A propagação do fenómeno é incontrolável quando os objectivos da Razão se subvertem e esta se prostitui, como acontece com a adopção das Teorias Raciais da História.

Este romance pode ser um despertar do desejo de entender acontecimentos fundamentais, ocorridos no século passado e que, normalmente, não são muito debatidos ou analisados nas nossas aulas de História, tais como: a Conferência de Yalta, o Maio de 68 ou o golpe de estado na Pérsia (actual Irão) que derrubou a monarquia e ao qual sucedeu o regime teocrático dos Ayatollahs, que perdura até aos nossos dias e o consequente alcance das respectivas transformações a nível psicológico e social.

Mas Catherine Clément não se fica por aqui. A sua crítica demolidora estende-se a Freud e à psicanálise, à generalização abusiva da explicação do comportamento sexual tendo por base o complexo de Édipo e à perspectiva redutora que encara toda e qualquer neurose como sendo de origem sexual.

A sua forma de expressão é corrosiva e implacável. O brilhantismo da autora está patente na forma como esta encontra as falhas dos diferentes paradigmas (análise dos estudos antropológicos de Lévi-Strauss) estabelecendo as conexões mais impensáveis, sem contudo se prender à necessidade de demonstrar a validade e a veracidade das hipóteses por ela propostas, segundo as regras do método científico, deixando-nos a nós a tarefa de tentarmos encontrar um novo paradigma que cubra essas mesmas lacunas.O seu papel de "advogada do Diabo" contrasta fortemente com o conformismo do outro participante do documentário que é piedosa e significativamente apelidado pela própria ex-esposa de "chibinho", isto é, de cabritinho!

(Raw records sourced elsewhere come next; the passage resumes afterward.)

-- pv_equiv track=rewrite | github.com/JakubMlocek/ASD-AGH-UST-2020 | sortingAndQuickSelect/AlgorytmySortujace/RadixSort.py | counting_sort_digits
-- ===== SOURCE A (Python) =====
-- def counting_sort_digits(A,letter_num):
--     k = 26 #zakres alfabetu uwzgledniamy tylko małe
--     C = [0] * k
--     B = [0]*len(A)
--     for i in range(len(A)):
--         C[ord(A[i][letter_num]) - ord('a')] += 1
--     for i in range(1, k):
--         C[i] += C[i-1]
--     for i in range(len(A)-1, -1, -1):
--         C[ord(A[i][letter_num]) - ord('a')] -= 1
--         B[C[ord(A[i][letter_num]) - ord('a')]] = A[i]
--     return B
-- ===== SOURCE B (Python) =====
-- def counting_sort_digits(A, letter_num):
--     buckets = [[] for _ in range(26)]
--     for s in A:
--         buckets[ord(s[letter_num]) - ord('a')].append(s)
--     return [w for bucket in buckets for w in bucket]
-- ===== Notes on version B (the rewrite author's own statement) =====
-- stated objective: simpler
-- what changed: Replaces the three-pass counting sort (histogram, prefix sums, reverse placement into computed slots) with a single forward pass that distributes each string into one of 26 buckets and then concatenates the buckets in order; stability comes from left-to-right appending instead of the prefix-sum/reverse-scan machinery.
import Mathlib
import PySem

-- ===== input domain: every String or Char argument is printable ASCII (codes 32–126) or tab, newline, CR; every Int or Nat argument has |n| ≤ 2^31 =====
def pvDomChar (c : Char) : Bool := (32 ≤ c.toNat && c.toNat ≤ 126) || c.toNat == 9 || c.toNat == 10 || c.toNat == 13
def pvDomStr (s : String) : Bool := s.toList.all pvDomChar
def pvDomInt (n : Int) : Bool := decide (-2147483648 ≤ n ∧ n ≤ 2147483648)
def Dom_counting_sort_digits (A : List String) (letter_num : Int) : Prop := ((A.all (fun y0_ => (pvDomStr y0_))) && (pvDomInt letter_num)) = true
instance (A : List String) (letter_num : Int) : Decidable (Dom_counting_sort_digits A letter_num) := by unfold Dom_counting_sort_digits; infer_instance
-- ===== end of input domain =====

O toque "picante" deste pouco ortodoxo romance reside no foco dimensão humana dos filósofos do século precedente, que nós tendemos a considerar como deuses quando, na realidade, são apenas homens. É desta forma que Lévi-Srauss, Camus, Freud, Foucault, Lacan, Althusser, Sartre e muitos outros são "dissecados" perante o grande público, expondo os seus pensamentos e motivações mais viscerais, com o objectivo de despoletar a curiosidade e desenvolver, de uma forma extremamente divertida e lúdica, a capacidade crítica dos leitores.

Um livro que mostrar que a Razão, por vezes, também é corruptível. Imprescindível para aqueles que prezam a flexibilidade, a liberdade e a criatividade do pensamento.